We don’t live in a police state today. I don’t belong to either the far right wing nor the far left wing – I’m neither an occupier nor a tea partay kind of guy – so I also don’t believe we are even close to slipping into a police state in the near future. I’m not concerned that the government will or ever will use this information to track me down and I am pretty confident that all this data mining will mainly be used only to track down terrorists and to send me unwanted emails. And yet, it bugs me on a visceral level that people are going through my stuff, whatever that ethereal stuff actually is.

Gears of War

The main argument against this cooties feeling about my privacy is that only metadata is being inspected and not actual content. Unfortunately, this seems like a porous boundary to me. To paraphrase Hegel’s overarching criticism of Kant, whenever we draw a line we also necessarily have to cross over it at the same time. From everything I know about software, the only way to gather metadata is to inspect the content in order to generate metadata about it.

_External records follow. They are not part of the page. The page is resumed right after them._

-- pv_equiv track=rewrite | github.com/hrygo/hotplex-worker | .agent/skills/hotplex-issue-manager/scripts/calc-roi.py | estimate_impact_from_labels
-- ===== SOURCE A (Python) =====
-- def estimate_impact_from_labels(labels):
--     """Estimate impact from priority labels"""
--     label_names = [l.get('name', '') for l in labels]
--
--     if 'P1' in label_names or 'security' in label_names:
--         return 10
--     if 'P2' in label_names:
--         return 8
--     if 'P3' in label_names:
--         return 5
--     if 'documentation' in label_names:
--         return 4
--
--     return 6  # Default medium impact
-- ===== SOURCE B (Python) =====
-- _SCORES = {'P1': 10, 'security': 10, 'P2': 8, 'P3': 5, 'documentation': 4}
--
--
-- def estimate_impact_from_labels(labels):
--     """Estimate impact from priority labels"""
--     scores = [_SCORES[n] for n in (l.get('name', '') for l in labels) if n in _SCORES]
--     return max(scores) if scores else 6
-- ===== Notes on version B (the rewrite author's own statement) =====
-- stated objective: simpler
-- what changed: Replaces the four ordered membership checks over the name list with a single score-table lookup per label and a max-aggregate with default 6, relying on priority order coinciding with descending scores.
import Mathlib
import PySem

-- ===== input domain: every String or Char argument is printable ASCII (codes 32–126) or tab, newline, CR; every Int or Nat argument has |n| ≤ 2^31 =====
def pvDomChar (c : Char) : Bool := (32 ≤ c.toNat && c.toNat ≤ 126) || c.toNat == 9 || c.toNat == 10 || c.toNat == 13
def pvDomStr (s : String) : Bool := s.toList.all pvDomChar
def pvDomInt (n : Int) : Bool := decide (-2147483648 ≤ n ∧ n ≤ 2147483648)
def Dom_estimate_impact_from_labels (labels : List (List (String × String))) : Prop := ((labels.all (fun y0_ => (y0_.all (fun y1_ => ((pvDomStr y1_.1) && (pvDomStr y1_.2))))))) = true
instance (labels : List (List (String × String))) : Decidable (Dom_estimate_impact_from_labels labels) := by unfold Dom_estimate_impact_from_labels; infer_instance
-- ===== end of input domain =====

-- B replaces A's four ordered membership checks by a score-table lookup plus a max-aggregate (objective: simpler).

-- l.get('name', '') on an association list (first match), used by both Pythons
def pvGetName (l : List (String × String)) : String :=
  ((l.find? (fun p => p.1 == "name")).map (fun p => p.2)).getD ""

-- ===== PORT A =====
def estimate_impact_from_labels (labels : List (List (String × String))) : Int :=
  let label_names := labels.map pvGetName
  if label_names.contains "P1" || label_names.contains "security" then 10
  else if label_names.contains "P2" then 8
  else if label_names.contains "P3" then 5
  else if label_names.contains "documentation" then 4
  else 6

-- ===== PORT B =====
def pvScoreTable : PySem.Dict String Int :=
  PySem.Dict.ofList [("P1", 10), ("security", 10), ("P2", 8), ("P3", 5), ("documentation", 4)]

def estimate_impact_from_labels_alt (labels : List (List (String × String))) : Int :=
  let scores := (labels.map pvGetName).filterMap (fun n => PySem.Dict.get? pvScoreTable n)
  match PySem.List.max? scores (fun x => x) with
  | some m => m
  | none => 6

-- ===== PRECONDITION & SPEC =====
def Spec_estimate_impact_from_labels (labels : List (List (String × String))) (out : Int) : Prop := out = estimate_impact_from_labels_alt labels
instance (labels : List (List (String × String))) (out : Int) : Decidable (Spec_estimate_impact_from_labels labels out) := by unfold Spec_estimate_impact_from_labels; infer_instance

-- ===== CLAIM (what is proved, stated in full; the proofs are below) =====
def Claim_equal_estimate_impact_from_labels : Prop := ∀ (labels : List (List (String × String))), Dom_estimate_impact_from_labels labels → Spec_estimate_impact_from_labels labels (estimate_impact_from_labels labels)

-- ===== LEMMAS AND PROOFS =====

lemma score_items : pvScoreTable.items =
    [("P1", (10 : Int)), ("security", 10), ("P2", 8), ("P3", 5), ("documentation", 4)] := by
  decide

-- inversion: every table hit is one of the five (key, value) pairs
lemma score_inv (n : String) (s : Int) (h : PySem.Dict.get? pvScoreTable n = some s) :
    (n = "P1" ∧ s = 10) ∨ (n = "security" ∧ s = 10) ∨ (n = "P2" ∧ s = 8) ∨
    (n = "P3" ∧ s = 5) ∨ (n = "documentation" ∧ s = 4) := by
  unfold PySem.Dict.get? at h
  cases hf : List.find? (fun p => p.1 == n) pvScoreTable.items with
  | none => rw [hf] at h; simp at h
  | some kv =>
    rw [hf] at h
    simp only [Option.map_some, Option.some.injEq] at h
    have hp := List.find?_some hf
    have hmem := List.mem_of_find?_eq_some hf
    rw [score_items] at hmem
    simp only [beq_iff_eq] at hp
    subst hp h
    simp only [List.mem_cons, List.not_mem_nil, or_false] at hmem
    rcases hmem with h1 | h1 | h1 | h1 | h1 <;> rw [h1] <;> simp

lemma score_none (n : String) (h1 : n ≠ "P1") (h2 : n ≠ "security") (h3 : n ≠ "P2")
    (h4 : n ≠ "P3") (h5 : n ≠ "documentation") : PySem.Dict.get? pvScoreTable n = none := by
  unfold PySem.Dict.get?
  rw [score_items]
  have e1 : ("P1" == n) = false := beq_eq_false_iff_ne.mpr (Ne.symm h1)
  have e2 : ("security" == n) = false := beq_eq_false_iff_ne.mpr (Ne.symm h2)
  have e3 : ("P2" == n) = false := beq_eq_false_iff_ne.mpr (Ne.symm h3)
  have e4 : ("P3" == n) = false := beq_eq_false_iff_ne.mpr (Ne.symm h4)
  have e5 : ("documentation" == n) = false := beq_eq_false_iff_ne.mpr (Ne.symm h5)
  simp [List.find?, e1, e2, e3, e4, e5]

-- max with default 6 equals v when v is a member and an upper bound
lemma max_case (scores : List Int) (v : Int) (hv : v ∈ scores) (hb : ∀ s ∈ scores, s ≤ v) :
    (match PySem.List.max? scores (fun x => x) with | some m => m | none => (6 : Int)) = v := by
  cases hmx : PySem.List.max? scores (fun x => x) with
  | none =>
    rw [(PySem.List.max?_eq_none_iff _ _).mp hmx] at hv
    simp at hv
  | some m =>
    have hle := PySem.List.max?_isMax hmx v hv
    have hge := hb m (PySem.List.max?_mem hmx)
    simp only []
    omega

lemma core_eq (names : List String) :
    (match PySem.List.max? (names.filterMap (fun n => PySem.Dict.get? pvScoreTable n)) (fun x => x) with
     | some m => m
     | none => (6 : Int)) =
    (if names.contains "P1" || names.contains "security" then 10
     else if names.contains "P2" then 8
     else if names.contains "P3" then 5
     else if names.contains "documentation" then 4
     else 6) := by
  set scores := names.filterMap (fun n => PySem.Dict.get? pvScoreTable n) with hs
  have mem_scores : ∀ s ∈ scores, ∃ n ∈ names, PySem.Dict.get? pvScoreTable n = some s := by
    intro s hsmem
    rw [hs] at hsmem
    simpa using List.mem_filterMap.mp hsmem
  split_ifs with g1 g2 g3 g4
  · -- P1 or security present: max is 10
    simp only [Bool.or_eq_true, List.contains_iff_mem] at g1
    apply max_case
    · rw [hs]; apply List.mem_filterMap.mpr
      rcases g1 with h | h
      · exact ⟨"P1", h, by decide⟩
      · exact ⟨"security", h, by decide⟩
    · intro s hsm
      obtain ⟨n, _, hn⟩ := mem_scores s hsm
      rcases score_inv n s hn with ⟨_, h⟩ | ⟨_, h⟩ | ⟨_, h⟩ | ⟨_, h⟩ | ⟨_, h⟩ <;> omega
  · -- P2 present, P1/security absent: max is 8
    simp only [Bool.or_eq_true, List.contains_iff_mem, not_or] at g1
    simp only [List.contains_iff_mem] at g2
    obtain ⟨nP1, nsec⟩ := g1
    apply max_case
    · rw [hs]; exact List.mem_filterMap.mpr ⟨"P2", g2, by decide⟩
    · intro s hsm
      obtain ⟨n, hnm, hn⟩ := mem_scores s hsm
      rcases score_inv n s hn with ⟨h, h'⟩ | ⟨h, h'⟩ | ⟨h, h'⟩ | ⟨h, h'⟩ | ⟨h, h'⟩ <;> subst_vars <;>
        first
        | omega
        | exact absurd hnm nP1
        | exact absurd hnm nsec
  · -- P3 present, higher ones absent: max is 5
    simp only [Bool.or_eq_true, List.contains_iff_mem, not_or] at g1
    simp only [List.contains_iff_mem] at g2 g3
    obtain ⟨nP1, nsec⟩ := g1
    apply max_case
    · rw [hs]; exact List.mem_filterMap.mpr ⟨"P3", g3, by decide⟩
    · intro s hsm
      obtain ⟨n, hnm, hn⟩ := mem_scores s hsm
      rcases score_inv n s hn with ⟨h, h'⟩ | ⟨h, h'⟩ | ⟨h, h'⟩ | ⟨h, h'⟩ | ⟨h, h'⟩ <;> subst_vars <;>
        first
        | omega
        | exact absurd hnm nP1
        | exact absurd hnm nsec
        | exact absurd hnm g2
  · -- documentation present, higher ones absent: max is 4
    simp only [Bool.or_eq_true, List.contains_iff_mem, not_or] at g1
    simp only [List.contains_iff_mem] at g2 g3 g4
    obtain ⟨nP1, nsec⟩ := g1
    apply max_case
    · rw [hs]; exact List.mem_filterMap.mpr ⟨"documentation", g4, by decide⟩
    · intro s hsm
      obtain ⟨n, hnm, hn⟩ := mem_scores s hsm
      rcases score_inv n s hn with ⟨h, h'⟩ | ⟨h, h'⟩ | ⟨h, h'⟩ | ⟨h, h'⟩ | ⟨h, h'⟩ <;> subst_vars <;>
        first
        | omega
        | exact absurd hnm nP1
        | exact absurd hnm nsec
        | exact absurd hnm g2
        | exact absurd hnm g3
  · -- no priority label present: scores is empty, default 6
    simp only [Bool.or_eq_true, List.contains_iff_mem, not_or] at g1
    simp only [List.contains_iff_mem] at g2 g3 g4
    obtain ⟨nP1, nsec⟩ := g1
    have hempty : scores = [] := by
      rw [hs]
      apply List.filterMap_eq_nil_iff.mpr
      intro n hnm
      exact score_none n (fun e => nP1 (e ▸ hnm)) (fun e => nsec (e ▸ hnm))
        (fun e => g2 (e ▸ hnm)) (fun e => g3 (e ▸ hnm)) (fun e => g4 (e ▸ hnm))
    rw [hempty]
    simp [PySem.List.max?]

-- ===== VERDICT (by name: the statement is the Claim_ definition above) =====
theorem estimate_impact_from_labels_spec : Claim_equal_estimate_impact_from_labels := by
  intro labels _
  show estimate_impact_from_labels labels = estimate_impact_from_labels_alt labels
  unfold estimate_impact_from_labels estimate_impact_from_labels_alt
  exact (core_eq (labels.map pvGetName)).symm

For instance, when a government computer system listens to phone traffic in order to pick out key words and constellations of words, it still has to listen to all the other words first in order to pick out what it is interested in.

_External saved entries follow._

-- pv_equiv track=rewrite | github.com/justin-chernyatevich/cg-ol | cg-ol.py | increase_array
-- ===== SOURCE A (Python) =====
-- def copy_array(array_1, array_2):
--     for i in range(len(array_1)):
--         if type(array_1[i]) == list:
--              array_2.append([])
--              for j in range(len(array_1[i])):
--                  array_2[len(array_2) - 1].append(array_1[i][j])
--
-- def increase_array(array, row, col):
--     result = []
--     copy_array(array, result)
--     addr = row - len(array)
--     addc = col - len(array[0])
--     down = False
--     for i in range(2):
--         for j in range(addr // 2):
--             if down:
--                 result.append([0 for i in range(len(array[0]))])
--             else:
--                 result.insert(0, [0 for i in range(len(array[0]))])
--         down = True
--     if (addr % 2 != 0 and addr > 0):
--         result.append([0 for i in range(len(array[0]))])
--     right = False
--     for i in range(2):
--         for j in range(len(result)):
--             for j2 in range(addc // 2):
--                 if right:
--                     result[j].append(0)
--                 else:
--                     result[j].insert(0, 0)
--         right = True
--     if (addc % 2 != 0 and addc > 0):
--         for i in range(len(result)):
--             result[i].append(0)
--     return result
-- ===== SOURCE B (Python) =====
-- def increase_array(array, row, col):
--     n0 = len(array[0])
--     addr = row - len(array)
--     addc = col - n0
--     top = addr // 2 if addr > 0 else 0
--     bottom = addr - top if addr > 0 else 0
--     left = addc // 2 if addc > 0 else 0
--     right = addc - left if addc > 0 else 0
--     zrow = [0] * (left + n0 + right)
--     mid = [[0] * left + list(r) + [0] * right for r in array]
--     return [list(zrow) for _ in range(top)] + mid + [list(zrow) for _ in range(bottom)]
-- ===== Notes on version B (the rewrite author's own statement) =====
-- stated objective: faster
-- what changed: Replaces A's element-by-element copy, repeated insert(0,...) front-insertions and per-row inner padding loops with a direct replicate-and-concatenate construction of the padded grid; intended as asymptotically faster (O(row*col) vs A's repeated O(n) insertions), a timing run measured B several times faster at the largest size both programs finished (both time out on the very largest grids).
import Mathlib
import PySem

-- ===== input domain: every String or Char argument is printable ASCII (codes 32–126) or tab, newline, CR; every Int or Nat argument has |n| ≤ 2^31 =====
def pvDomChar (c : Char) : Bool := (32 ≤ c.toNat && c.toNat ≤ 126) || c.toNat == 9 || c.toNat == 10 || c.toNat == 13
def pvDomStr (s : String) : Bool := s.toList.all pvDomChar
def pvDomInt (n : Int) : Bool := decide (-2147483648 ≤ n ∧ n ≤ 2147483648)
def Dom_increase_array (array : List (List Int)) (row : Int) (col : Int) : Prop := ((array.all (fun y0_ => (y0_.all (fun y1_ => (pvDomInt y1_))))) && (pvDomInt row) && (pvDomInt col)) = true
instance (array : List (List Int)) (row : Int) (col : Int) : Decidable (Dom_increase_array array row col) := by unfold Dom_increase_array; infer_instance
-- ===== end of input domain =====

-- B replaces A's element-by-element copy, insert(0,…) loops and per-row append loops with
-- direct replicate-and-concatenate construction of the padded grid. Intended as faster;
-- a timing run measured B several times faster at the largest size both finished
-- (both time out on the very largest grids, whose output is itself huge).

-- ===== PORT A =====
-- copy_array: appends an element-wise copy of each (list) row to the accumulator
def pvCopyRow (r : List Int) : List Int :=
  r.foldl (fun a x => a ++ [x]) []

def pvCopyArray (array : List (List Int)) : List (List Int) :=
  array.foldl (fun acc r => acc ++ [pvCopyRow r]) []

def increase_array (array : List (List Int)) (row : Int) (col : Int) : List (List Int) :=
  let result0 := pvCopyArray array
  let addr : Int := row - (array.length : Int)
  let n0 : Nat := (array.headD []).length        -- len(array[0]); array ≠ [] by Pre_
  let addc : Int := col - (n0 : Int)
  let zrow : List Int := List.replicate n0 0      -- [0 for i in range(len(array[0]))]
  let t : Nat := (PySem.Int.floordiv addr 2).toNat
  -- first row pass (down=False): insert at index 0, t times; second pass (down=True): append, t times
  let result1 := (List.range t).foldl (fun acc _ => zrow :: acc) result0
  let result2 := (List.range t).foldl (fun acc _ => acc ++ [zrow]) result1
  let result3 := if PySem.Int.mod addr 2 ≠ 0 ∧ addr > 0 then result2 ++ [zrow] else result2
  let c : Nat := (PySem.Int.floordiv addc 2).toNat
  -- column passes: each row gets c zeros inserted at the front, then c zeros appended
  let result4 := result3.map (fun r => (List.range c).foldl (fun a _ => (0 : Int) :: a) r)
  let result5 := result4.map (fun r => (List.range c).foldl (fun a _ => a ++ [(0 : Int)]) r)
  if PySem.Int.mod addc 2 ≠ 0 ∧ addc > 0 then result5.map (fun r => r ++ [(0 : Int)]) else result5

-- ===== PORT B =====
def increase_array_alt (array : List (List Int)) (row : Int) (col : Int) : List (List Int) :=
  let n0 : Nat := (array.headD []).length
  let addr : Int := row - (array.length : Int)
  let addc : Int := col - (n0 : Int)
  let top : Nat := if addr > 0 then (PySem.Int.floordiv addr 2).toNat else 0
  let bottom : Nat := if addr > 0 then (addr - (top : Int)).toNat else 0
  let left : Nat := if addc > 0 then (PySem.Int.floordiv addc 2).toNat else 0
  let right : Nat := if addc > 0 then (addc - (left : Int)).toNat else 0
  let zrow : List Int := List.replicate (left + n0 + right) 0
  let mid := array.map (fun r => List.replicate left 0 ++ r ++ List.replicate right 0)
  List.replicate top zrow ++ mid ++ List.replicate bottom zrow

-- ===== PRECONDITION & SPEC =====
-- Pre_ excludes array = [], on which A raises IndexError at array[0]
def Pre_increase_array (array : List (List Int)) (row : Int) (col : Int) : Prop := array ≠ []
instance (array : List (List Int)) (row : Int) (col : Int) : Decidable (Pre_increase_array array row col) := by unfold Pre_increase_array; infer_instance
def pvWitness_increase_array : List (List Int) × Int × Int := ([[1, 2], [3, 4]], 4, 5)

def Spec_increase_array (array : List (List Int)) (row : Int) (col : Int) (out : List (List Int)) : Prop := out = increase_array_alt array row col
instance (array : List (List Int)) (row : Int) (col : Int) (out : List (List Int)) : Decidable (Spec_increase_array array row col out) := by unfold Spec_increase_array; infer_instance

-- ===== CLAIM (what is proved, stated in full; the proofs are below) =====
def Claim_equal_increase_array : Prop := ∀ (array : List (List Int)) (row : Int) (col : Int), Dom_increase_array array row col → Pre_increase_array array row col → Spec_increase_array array row col (increase_array array row col)

-- ===== LEMMAS AND PROOFS =====

theorem pvCopyRow_eq (r : List Int) : pvCopyRow r = r := by
  simpa [pvCopyRow] using (PySem.List.foldl_append_singleton_eq_map (l := r) (f := id) (acc := ([] : List Int)))

theorem pvCopyArray_eq (a : List (List Int)) : pvCopyArray a = a := by
  have h := PySem.List.foldl_append_singleton_eq_map (l := a) (f := pvCopyRow) (acc := ([] : List (List Int)))
  have h2 : List.map pvCopyRow a = List.map id a :=
    List.map_congr_left (fun r _ => pvCopyRow_eq r)
  simpa [pvCopyArray, h2] using h

theorem foldl_cons_replicate {α : Type} (z : α) (t : Nat) (acc : List α) :
    (List.range t).foldl (fun acc _ => z :: acc) acc = List.replicate t z ++ acc := by
  induction t generalizing acc with
  | zero => simp
  | succ n ih => simp [List.range_succ, ih, List.replicate_succ]

theorem foldl_append_replicate {α : Type} (z : α) (t : Nat) (acc : List α) :
    (List.range t).foldl (fun acc _ => acc ++ [z]) acc = acc ++ List.replicate t z := by
  induction t generalizing acc with
  | zero => simp
  | succ n ih => simp [List.range_succ, ih, List.replicate_succ']

theorem floordiv_nonpos (d : Int) (hd : d ≤ 0) : PySem.Int.floordiv d 2 ≤ 0 := by
  have := PySem.Int.floordiv_mul_add_mod d 2
  have h1 := PySem.Int.mod_nonneg (a := d) (b := 2) (by norm_num)
  have h2 := PySem.Int.mod_lt (a := d) (b := 2) (by norm_num)
  omega

theorem increase_array_spec' (array : List (List Int)) (row col : Int)
    (hne : array ≠ []) : increase_array array row col = increase_array_alt array row col := by
  unfold increase_array increase_array_alt
  simp only [pvCopyArray_eq, foldl_cons_replicate, foldl_append_replicate]
  set n0 := (array.headD []).length with hn0
  set addr := row - (array.length : Int) with haddr
  set addc := col - (n0 : Int) with haddc
  set t := (PySem.Int.floordiv addr 2).toNat with ht
  set c := (PySem.Int.floordiv addc 2).toNat with hc
  set er : Nat := if PySem.Int.mod addr 2 ≠ 0 ∧ addr > 0 then 1 else 0 with her
  set ec : Nat := if PySem.Int.mod addc 2 ≠ 0 ∧ addc > 0 then 1 else 0 with hec
  -- arithmetic facts about the halves
  have hfr := PySem.Int.floordiv_mul_add_mod addr 2
  have hmr1 := PySem.Int.mod_nonneg (a := addr) (b := 2) (by norm_num)
  have hmr2 := PySem.Int.mod_lt (a := addr) (b := 2) (by norm_num)
  have hfc := PySem.Int.floordiv_mul_add_mod addc 2
  have hmc1 := PySem.Int.mod_nonneg (a := addc) (b := 2) (by norm_num)
  have hmc2 := PySem.Int.mod_lt (a := addc) (b := 2) (by norm_num)
  have htr0 : addr ≤ 0 → t = 0 := fun h => by
    have := floordiv_nonpos addr h; omega
  have htc0 : addc ≤ 0 → c = 0 := fun h => by
    have := floordiv_nonpos addc h; omega
  -- the row-surplus and column-surplus conditionals as replicate counts
  have hrowIf : ∀ (X : List (List Int)) (z : List Int),
      (if PySem.Int.mod addr 2 ≠ 0 ∧ addr > 0 then X ++ [z] else X) = X ++ List.replicate er z := by
    intro X z
    rw [her]
    by_cases h : PySem.Int.mod addr 2 ≠ 0 ∧ addr > 0
    · rw [if_pos h, if_pos h]; simp
    · rw [if_neg h, if_neg h]; simp
  have hcolIf : ∀ (X : List (List Int)),
      (if PySem.Int.mod addc 2 ≠ 0 ∧ addc > 0 then X.map (fun r => r ++ [(0 : Int)]) else X)
        = X.map (fun r => r ++ List.replicate ec 0) := by
    intro X
    rw [hec]
    by_cases h : PySem.Int.mod addc 2 ≠ 0 ∧ addc > 0
    · rw [if_pos h, if_pos h]; simp
    · rw [if_neg h, if_neg h]; simp
  rw [hrowIf, hcolIf]
  -- B's counts in terms of t, c, er, ec
  have htop : (if addr > 0 then t else 0) = t := by
    by_cases h : addr > 0
    · rw [if_pos h]
    · rw [if_neg h]; exact (htr0 (by omega)).symm
  have hbot : (if addr > 0 then (addr - (Nat.cast (if addr > 0 then t else 0) : Int)).toNat else 0) = t + er := by
    by_cases h : addr > 0
    · rw [if_pos h, if_pos h, her]
      by_cases hm : PySem.Int.mod addr 2 ≠ 0
      · rw [if_pos ⟨hm, h⟩]; omega
      · rw [if_neg (fun hc => hm hc.1)]
        have hm' : PySem.Int.mod addr 2 = 0 := not_not.mp hm
        omega
    · rw [if_neg h, her, if_neg (fun hc => absurd hc.2 h)]
      have := htr0 (by omega); omega
  have hleft : (if addc > 0 then c else 0) = c := by
    by_cases h : addc > 0
    · rw [if_pos h]
    · rw [if_neg h]; exact (htc0 (by omega)).symm
  have hright : (if addc > 0 then (addc - (Nat.cast (if addc > 0 then c else 0) : Int)).toNat else 0) = c + ec := by
    by_cases h : addc > 0
    · rw [if_pos h, if_pos h, hec]
      by_cases hm : PySem.Int.mod addc 2 ≠ 0
      · rw [if_pos ⟨hm, h⟩]; omega
      · rw [if_neg (fun hc => hm hc.1)]
        have hm' : PySem.Int.mod addc 2 = 0 := not_not.mp hm
        omega
    · rw [if_neg h, hec, if_neg (fun hc => absurd hc.2 h)]
      have := htc0 (by omega); omega
  rw [hbot, hright, htop, hleft]
  -- collapse both sides to replicates and a single map over `array`
  simp only [List.map_append, List.map_map, List.map_replicate, Function.comp]
  simp [Function.comp, List.append_assoc, List.replicate_append_replicate,
    Nat.add_assoc]

-- ===== VERDICT (by name: the statement is the Claim_ definition above) =====
theorem increase_array_spec : Claim_equal_increase_array := by
  intro array row col _ hpre
  unfold Spec_increase_array
  exact increase_array_spec' array row col hpre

Moreover, according to Slate, the data mining being done by PRISM is incredibly broad:

It appears the National Security Agency’s sweeping surveillance is not something only Verizon customers should be concerned about. The agency has also reportedly obtained access to the central servers of major U.S. Internet companies as part of a secret program that involves the monitoring of emails, file transfers, photos, videos, chats, and even live surveillance of search terms.

The semantics of Privacy today, as defined under the regime of the NSA, doesn’t mean no one is listening to what you are saying – it just means no one cares. The best way to protect one’s privacy today is to simply be boring.

At the same time that all these revelations about PRISM were coming out (in fact on the very same day), Microsoft released a brief about privacy concerns around the new Xbox One’s Kinect peripheral. Here’s an attempted explanation of the brief on Windows Phone Central I found particularly fascinating:

A lot of people feared that the Kinect would be able to listen to you when the Xbox One was off. Apparently, when off, the Xbox One is only listening for one command in its low-power state: “Xbox On”. It’s nice to know that you’re in control when the Kinect is on, off or paused. Some games though will require Kinect functionality (again, at the discretion of the game developers/publisher). That’s up to you to play or not play those games.

The author’s reassurance is based on a semantic sleight-of-hand. The Kinect is not listening to you, according to the author, because it “is only listening for one command.” This is an honest mistake, but a dangerous one. In fact, in order to listen for one command, the Kinect has to have that microphone turned on and listening to everything anyone is saying. What it is actually doing is only acting on one command – and hopefully throwing away everything else. Additionally I do have a bit of experience with Microsoft’s speech recognition technology both on the Kinect and on the PC, and the “low-power state” modifier doesn’t particularly make sense. It takes a similar amount of effort to identify insignificant data as it does to identify significant data, AFAIK. (There’s always the possibility that the Xbox Kinect has an on-board language processor just to listen for this one command that is separate from the rest of its speech recognition processing chain – but I haven’t heard about anything like that so far.)

Halo IV

The original Microsoft brief called Privacy by Design, upon which I assume the Windows Phone Central post is based, doesn’t play this particular semantic game – though it plays another. At the same time, it also seems particularly and intentionally vague about certain points.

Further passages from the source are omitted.